With regard to the timing of operation, cardiac surgery for RSIE was performed later than in LSIE. Hence, the time between diagnosis and operation was significantly longer [23.0 (5.0–35.0) vs. 9.0 (2.0–17.0) days; P=0.006] and the proportion of elective surgery higher (96.6% vs. 81.1%; P=0.036). There was no difference in the duration of operation, reflected in similar operation, cardiopulmonary bypass (CPB) and crossclamp times (Table 2).

Postoperative clinical outcomes

Postoperative clinical outcomes are summarized in Table 3. There was no statistical difference in 30-day mortality between RSIE and LSIE (6.9% vs. 14.6%, P=0.373), whereas 1-year mortality was lower in RSIE compared to LSIE (6.9% vs. 26.1%; P=0.045). The incidence of postoperative complications, such as re-exploration for bleeding, postoperative stroke, postoperative hemodialysis and tracheostomy did not differ between groups.

Table 3 Postoperative outcome of patients undergoing surgery for left- compared to right-sided IE
Full table

Subgroups of patients with RSIE

Characteristics of the subgroups of patients with RSIE are depicted in Table 4. IVDU was present as a risk factor in ten RSIE patients (34.5%). These patients were significantly younger (40.4±7.4; P<0.001) and had a lower body mass index (BMI) [23.6 (21.5–25.4); P=0.040]. IVDU patients presented with more HIV (30% vs. 0%; P=0.008) and HCV (60% vs. 5.3%; P=0.001) infection.

Table 4 Characteristics of subgroups of patients with right-sided IE
Full table

Only two patients (6.9%) showed a CIED-related endocarditis. They were significantly older with a mean age of 81.6±3.4 (P=0.015). However, due to the small number of patients with CIED, we could not perform a meaningful subgroup analysis of patients with CIED-related RSIE.

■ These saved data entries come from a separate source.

-- pv_equiv track=rewrite | github.com/manthanghasadiya/senshi | senshi/browser/spa_crawler.py | _is_interesting_api
-- ===== SOURCE A (Python) =====
-- def _is_interesting_api(call: dict) -> bool:
--     """Filter out noise (analytics, etc)."""
--     url = call["url"].lower()
--     noise_patterns = [
--         "google-analytics", "facebook", "twitter",
--         "hotjar", "segment", "mixpanel", "sentry",
--         ".png", ".jpg", ".css", ".woff"
--     ]
--     return not any(p in url for p in noise_patterns)
-- ===== SOURCE B (Python) =====
-- _NOISE = ("google-analytics", "facebook", "twitter",
--           "hotjar", "segment", "mixpanel", "sentry",
--           ".png", ".jpg", ".css", ".woff")
--
--
-- def _is_interesting_api(call: dict) -> bool:
--     """Keep the call unless some noise marker starts at some position of the URL."""
--     url = call["url"].lower()
--     return all(not url.startswith(_NOISE, i) for i in range(len(url)))
-- ===== Notes on version B (the rewrite author's own statement) =====
-- stated objective: alternative
-- what changed: Replaces the pattern-major 'any(p in url)' (one full substring search per pattern) by a single position-major left-to-right scan that tests all patterns as prefixes at each position and returns False at the first hit.
import Mathlib
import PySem

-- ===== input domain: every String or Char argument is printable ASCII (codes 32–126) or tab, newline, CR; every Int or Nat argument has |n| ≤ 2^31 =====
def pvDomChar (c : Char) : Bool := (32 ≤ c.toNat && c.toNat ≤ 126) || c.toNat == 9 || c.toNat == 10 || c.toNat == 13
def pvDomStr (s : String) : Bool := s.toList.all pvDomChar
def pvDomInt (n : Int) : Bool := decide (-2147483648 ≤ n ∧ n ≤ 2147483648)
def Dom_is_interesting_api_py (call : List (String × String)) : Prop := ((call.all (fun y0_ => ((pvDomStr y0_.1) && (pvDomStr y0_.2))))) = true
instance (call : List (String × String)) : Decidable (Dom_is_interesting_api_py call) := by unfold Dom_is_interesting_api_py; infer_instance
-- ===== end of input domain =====

-- B changes the traversal (position-major single scan instead of pattern-major substring searches); equivalence on calls that carry a "url" key.

-- ===== PORT A =====
def noisePatternsA : List String :=
  ["google-analytics", "facebook", "twitter",
   "hotjar", "segment", "mixpanel", "sentry",
   ".png", ".jpg", ".css", ".woff"]

def is_interesting_api_py (call : List (String × String)) : Bool :=
  match (PySem.Dict.mk call).get? "url" with
  | none => false  -- KeyError in Python; excluded by Pre_
  | some u =>
    let url := PySem.Str.lower u
    !(noisePatternsA.any (fun p => PySem.Str.isIn p url))

-- ===== PORT B =====
def noisePatternsB : List (List Char) :=
  (["google-analytics", "facebook", "twitter",
    "hotjar", "segment", "mixpanel", "sentry",
    ".png", ".jpg", ".css", ".woff"]).map String.toList

-- the nested 'for i in range(len(url)): for p in noise: if url.startswith(p, i)' loop,
-- as structural recursion over successive suffixes of the url
def scanNoise (cs : List Char) : Bool :=
  match cs with
  | [] => true
  | _ :: rest =>
    if noisePatternsB.any (fun p => p.isPrefixOf cs) then false
    else scanNoise rest

def is_interesting_api_py_alt (call : List (String × String)) : Bool :=
  match (PySem.Dict.mk call).get? "url" with
  | none => false  -- KeyError in Python; excluded by Pre_
  | some u => scanNoise (PySem.Chars.lower u.toList)

-- ===== PRECONDITION & SPEC =====
-- Pre_ excludes exactly the calls without a "url" key, on which Python A raises KeyError.
def Pre_is_interesting_api_py (call : List (String × String)) : Prop :=
  "url" ∈ call.map Prod.fst
instance (call : List (String × String)) : Decidable (Pre_is_interesting_api_py call) := by unfold Pre_is_interesting_api_py; infer_instance
def pvWitness_is_interesting_api_py : (List (String × String)) := [("url", "https://example.com/api/items")]

def Spec_is_interesting_api_py (call : List (String × String)) (out : Bool) : Prop := out = is_interesting_api_py_alt call
instance (call : List (String × String)) (out : Bool) : Decidable (Spec_is_interesting_api_py call out) := by unfold Spec_is_interesting_api_py; infer_instance

-- ===== CLAIM (what is proved, stated in full; the proofs are below) =====
def Claim_equal_is_interesting_api_py : Prop := ∀ (call : List (String × String)), Dom_is_interesting_api_py call → Pre_is_interesting_api_py call → Spec_is_interesting_api_py call (is_interesting_api_py call)

-- ===== LEMMAS AND PROOFS =====

-- every noise pattern is nonempty
theorem noisePatternsB_ne_nil : ∀ p ∈ noisePatternsB, p ≠ [] := by decide

theorem noisePatternsB_eq : noisePatternsB = noisePatternsA.map String.toList := by decide

-- the single scan returns true iff no pattern occurs as an infix
theorem scanNoise_eq_true_iff (cs : List Char) :
    scanNoise cs = true ↔ ∀ p ∈ noisePatternsB, ¬ p <:+: cs := by
  induction cs with
  | nil =>
    simp only [scanNoise, true_iff]
    intro p hp hinf
    exact noisePatternsB_ne_nil p hp (List.eq_nil_of_infix_nil hinf)
  | cons c rest ih =>
    simp only [scanNoise]
    split_ifs with h
    · simp only [false_iff, not_forall]
      rcases List.any_eq_true.mp h with ⟨p, hp, hpre⟩
      refine ⟨p, hp, ?_⟩
      simp only [not_not]
      exact List.IsPrefix.isInfix (List.isPrefixOf_iff_prefix.mp hpre)
    · rw [ih]
      constructor
      · intro hall p hp hinf
        rcases List.infix_cons_iff.mp hinf with hpre | hsuf
        · rw [List.any_eq_true] at h
          exact h ⟨p, hp, List.isPrefixOf_iff_prefix.mpr hpre⟩
        · exact hall p hp hsuf
      · intro hall p hp hinf
        exact hall p hp (hinf.trans (List.suffix_cons c rest).isInfix)

theorem scan_eq_not_any (cs : List Char) :
    scanNoise cs = !(noisePatternsA.any (fun p => PySem.Chars.isIn p.toList cs)) := by
  rcases h : scanNoise cs with _ | _
  · have := (scanNoise_eq_true_iff cs).not.mp (by simp [h])
    simp only [not_forall, not_not] at this
    rcases this with ⟨p, hp, hinf⟩
    rw [noisePatternsB_eq] at hp
    rcases List.mem_map.mp hp with ⟨q, hq, rfl⟩
    symm
    simp only [Bool.not_eq_eq_eq_not] at *
    exact List.any_eq_true.mpr ⟨q, hq, (PySem.Chars.isIn_iff_infix _ _).mpr hinf⟩
  · have hall := (scanNoise_eq_true_iff cs).mp h
    symm
    rw [Bool.not_eq_true', List.any_eq_false]
    intro q hq
    rw [Bool.not_eq_true, PySem.Chars.isIn_eq_false_iff]
    exact hall q.toList (noisePatternsB_eq ▸ List.mem_map_of_mem hq)

-- ===== VERDICT (by name: the statement is the Claim_ definition above) =====
theorem is_interesting_api_py_spec : Claim_equal_is_interesting_api_py := by
  intro call _ _
  unfold Spec_is_interesting_api_py is_interesting_api_py is_interesting_api_py_alt
  cases h : (PySem.Dict.mk call).get? "url" with
  | none => rfl
  | some u =>
    simp [scan_eq_not_any, PySem.Str.lower]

Patients without IVDU or CIED presented with more comorbidities, such as diabetes mellitus (23.5% vs. 0%; P=0.030) and hyperlipidemia (23.5% vs. 0%; P=0.030). Contrarily to patients with IVDU, most other patients presented with fever (94.1% vs. 41.7%; P=0.001).

Discussion

The incidence of RSIE compared to LSIE has been reported to be relatively low (1,6). In our IE cohort, only 6.7% underwent cardiac surgery for RSIE. The tricuspid valve was affected in the majority of RSIE (93.1%), with only two cases (6.9%) of pulmonary valve IE. Compared with LSIE, RSIE is usually associated with a favorable prognosis and low mortality rates (3,17). We observed a 30-day mortality of 6.9% in patients undergoing surgery for RSIE, consistent with previous reports, showing mortality rates ranging from 5% to 12.5% (18,19). However, we could not detect a difference in 30-day mortality. This might be attributed to a high proportion (37.9%) of concomitant LSIE involvement in our RSIE group.

Diagnosis of RSIE is often delayed, since respiratory, rather than systemic signs of IE predominate (1). A variety of complications caused by septic pulmonary emboli have been described, such as pulmonary infarction, pulmonary abscesses, bilateral pneumothoraces, pleural effusions and empyema (9). In line with this, we observed a significantly higher rate of septic pulmonary emboli in patients undergoing surgery for RSIE compared to LSIE (27.6% vs. 1.2%; P<0.001).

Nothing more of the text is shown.